• [Brief]: Output the lines below exactly, please, from the first line until the line with "-- stated objective: alternative", counting both.

──────── The records ────────

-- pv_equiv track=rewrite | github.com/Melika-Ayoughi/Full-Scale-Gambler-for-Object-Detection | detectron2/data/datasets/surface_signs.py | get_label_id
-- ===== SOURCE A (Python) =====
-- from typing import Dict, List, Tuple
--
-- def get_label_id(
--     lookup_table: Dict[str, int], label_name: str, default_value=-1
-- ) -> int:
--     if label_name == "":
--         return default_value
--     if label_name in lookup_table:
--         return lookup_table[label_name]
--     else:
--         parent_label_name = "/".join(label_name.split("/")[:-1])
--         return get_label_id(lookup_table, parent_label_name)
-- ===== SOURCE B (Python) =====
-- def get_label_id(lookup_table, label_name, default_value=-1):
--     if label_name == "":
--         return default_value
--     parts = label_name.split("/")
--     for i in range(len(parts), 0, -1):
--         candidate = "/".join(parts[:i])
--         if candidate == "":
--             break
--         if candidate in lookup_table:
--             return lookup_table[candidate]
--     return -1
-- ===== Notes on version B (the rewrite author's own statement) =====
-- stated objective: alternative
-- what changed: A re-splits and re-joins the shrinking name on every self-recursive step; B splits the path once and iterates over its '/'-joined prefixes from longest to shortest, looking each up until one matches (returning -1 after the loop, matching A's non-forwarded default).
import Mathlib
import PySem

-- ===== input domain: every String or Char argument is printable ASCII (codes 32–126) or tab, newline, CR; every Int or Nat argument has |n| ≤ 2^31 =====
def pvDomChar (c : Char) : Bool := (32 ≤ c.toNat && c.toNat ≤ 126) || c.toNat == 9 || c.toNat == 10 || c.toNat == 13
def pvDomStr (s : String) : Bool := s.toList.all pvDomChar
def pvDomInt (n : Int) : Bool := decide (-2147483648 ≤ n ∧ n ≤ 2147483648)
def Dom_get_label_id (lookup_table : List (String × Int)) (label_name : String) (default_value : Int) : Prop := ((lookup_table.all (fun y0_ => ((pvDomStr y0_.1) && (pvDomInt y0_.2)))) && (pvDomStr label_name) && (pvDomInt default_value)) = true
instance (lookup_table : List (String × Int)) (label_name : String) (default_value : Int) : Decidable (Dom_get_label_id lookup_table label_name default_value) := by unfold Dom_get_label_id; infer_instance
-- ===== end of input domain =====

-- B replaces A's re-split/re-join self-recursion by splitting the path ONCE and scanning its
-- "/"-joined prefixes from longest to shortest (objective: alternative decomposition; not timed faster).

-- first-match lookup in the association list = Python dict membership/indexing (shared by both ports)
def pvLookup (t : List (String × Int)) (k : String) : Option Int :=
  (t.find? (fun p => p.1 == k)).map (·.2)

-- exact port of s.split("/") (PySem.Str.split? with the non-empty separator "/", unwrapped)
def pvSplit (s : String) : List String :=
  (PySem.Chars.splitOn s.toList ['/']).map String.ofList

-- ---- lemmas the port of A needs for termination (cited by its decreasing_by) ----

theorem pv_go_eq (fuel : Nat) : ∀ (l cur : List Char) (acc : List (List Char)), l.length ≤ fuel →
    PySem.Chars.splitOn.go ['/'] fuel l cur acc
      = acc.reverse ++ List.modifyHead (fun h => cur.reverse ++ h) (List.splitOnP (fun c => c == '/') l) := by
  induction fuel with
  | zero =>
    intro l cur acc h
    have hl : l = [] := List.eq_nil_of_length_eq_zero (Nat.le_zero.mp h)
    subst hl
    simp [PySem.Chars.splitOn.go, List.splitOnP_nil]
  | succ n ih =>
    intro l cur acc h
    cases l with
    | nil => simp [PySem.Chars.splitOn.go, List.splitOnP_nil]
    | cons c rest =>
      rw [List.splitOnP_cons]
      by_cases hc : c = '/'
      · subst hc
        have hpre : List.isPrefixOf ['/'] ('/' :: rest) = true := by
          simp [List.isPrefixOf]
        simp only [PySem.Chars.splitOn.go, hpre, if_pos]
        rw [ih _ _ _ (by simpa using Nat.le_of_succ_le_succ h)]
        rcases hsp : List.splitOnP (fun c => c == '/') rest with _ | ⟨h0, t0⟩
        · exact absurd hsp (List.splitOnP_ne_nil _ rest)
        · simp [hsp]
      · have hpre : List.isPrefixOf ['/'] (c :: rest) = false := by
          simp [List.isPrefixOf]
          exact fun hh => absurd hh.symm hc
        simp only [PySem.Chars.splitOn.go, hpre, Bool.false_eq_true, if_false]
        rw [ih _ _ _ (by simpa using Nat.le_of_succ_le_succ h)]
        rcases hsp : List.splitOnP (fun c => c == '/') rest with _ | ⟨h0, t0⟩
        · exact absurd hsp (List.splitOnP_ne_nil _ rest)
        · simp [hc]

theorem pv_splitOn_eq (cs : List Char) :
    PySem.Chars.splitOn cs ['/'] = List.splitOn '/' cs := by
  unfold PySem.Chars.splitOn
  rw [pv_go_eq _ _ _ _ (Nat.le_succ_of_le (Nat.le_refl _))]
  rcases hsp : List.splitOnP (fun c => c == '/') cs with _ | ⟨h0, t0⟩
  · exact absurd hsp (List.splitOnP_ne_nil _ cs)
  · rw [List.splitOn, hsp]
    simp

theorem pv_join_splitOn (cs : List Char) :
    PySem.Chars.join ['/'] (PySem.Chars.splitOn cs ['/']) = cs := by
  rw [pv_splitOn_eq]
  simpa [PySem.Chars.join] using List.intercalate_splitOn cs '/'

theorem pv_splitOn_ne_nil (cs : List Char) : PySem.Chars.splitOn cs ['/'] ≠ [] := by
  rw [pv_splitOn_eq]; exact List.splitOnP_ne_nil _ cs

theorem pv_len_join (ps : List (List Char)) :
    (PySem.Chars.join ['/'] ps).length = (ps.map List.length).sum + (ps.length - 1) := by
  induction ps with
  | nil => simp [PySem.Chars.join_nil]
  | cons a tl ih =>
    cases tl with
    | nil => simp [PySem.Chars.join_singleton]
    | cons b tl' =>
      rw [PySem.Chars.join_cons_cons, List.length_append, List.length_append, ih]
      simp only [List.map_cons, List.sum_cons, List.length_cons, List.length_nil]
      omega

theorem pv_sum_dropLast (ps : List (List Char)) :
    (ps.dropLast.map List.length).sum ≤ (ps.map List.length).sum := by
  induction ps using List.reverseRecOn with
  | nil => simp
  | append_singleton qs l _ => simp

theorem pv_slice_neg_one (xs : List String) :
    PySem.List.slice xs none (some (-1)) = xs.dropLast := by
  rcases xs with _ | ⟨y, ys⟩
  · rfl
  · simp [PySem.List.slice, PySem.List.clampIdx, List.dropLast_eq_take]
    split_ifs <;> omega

────────

• [Task result]:
-- pv_equiv track=rewrite | github.com/Melika-Ayoughi/Full-Scale-Gambler-for-Object-Detection | detectron2/data/datasets/surface_signs.py | get_label_id
-- ===== SOURCE A (Python) =====
-- from typing import Dict, List, Tuple
--
-- def get_label_id(
--     lookup_table: Dict[str, int], label_name: str, default_value=-1
-- ) -> int:
--     if label_name == "":
--         return default_value
--     if label_name in lookup_table:
--         return lookup_table[label_name]
--     else:
--         parent_label_name = "/".join(label_name.split("/")[:-1])
--         return get_label_id(lookup_table, parent_label_name)
-- ===== SOURCE B (Python) =====
-- def get_label_id(lookup_table, label_name, default_value=-1):
--     if label_name == "":
--         return default_value
--     parts = label_name.split("/")
--     for i in range(len(parts), 0, -1):
--         candidate = "/".join(parts[:i])
--         if candidate == "":
--             break
--         if candidate in lookup_table:
--             return lookup_table[candidate]
--     return -1
-- ===== Notes on version B (the rewrite author's own statement) =====
-- stated objective: alternative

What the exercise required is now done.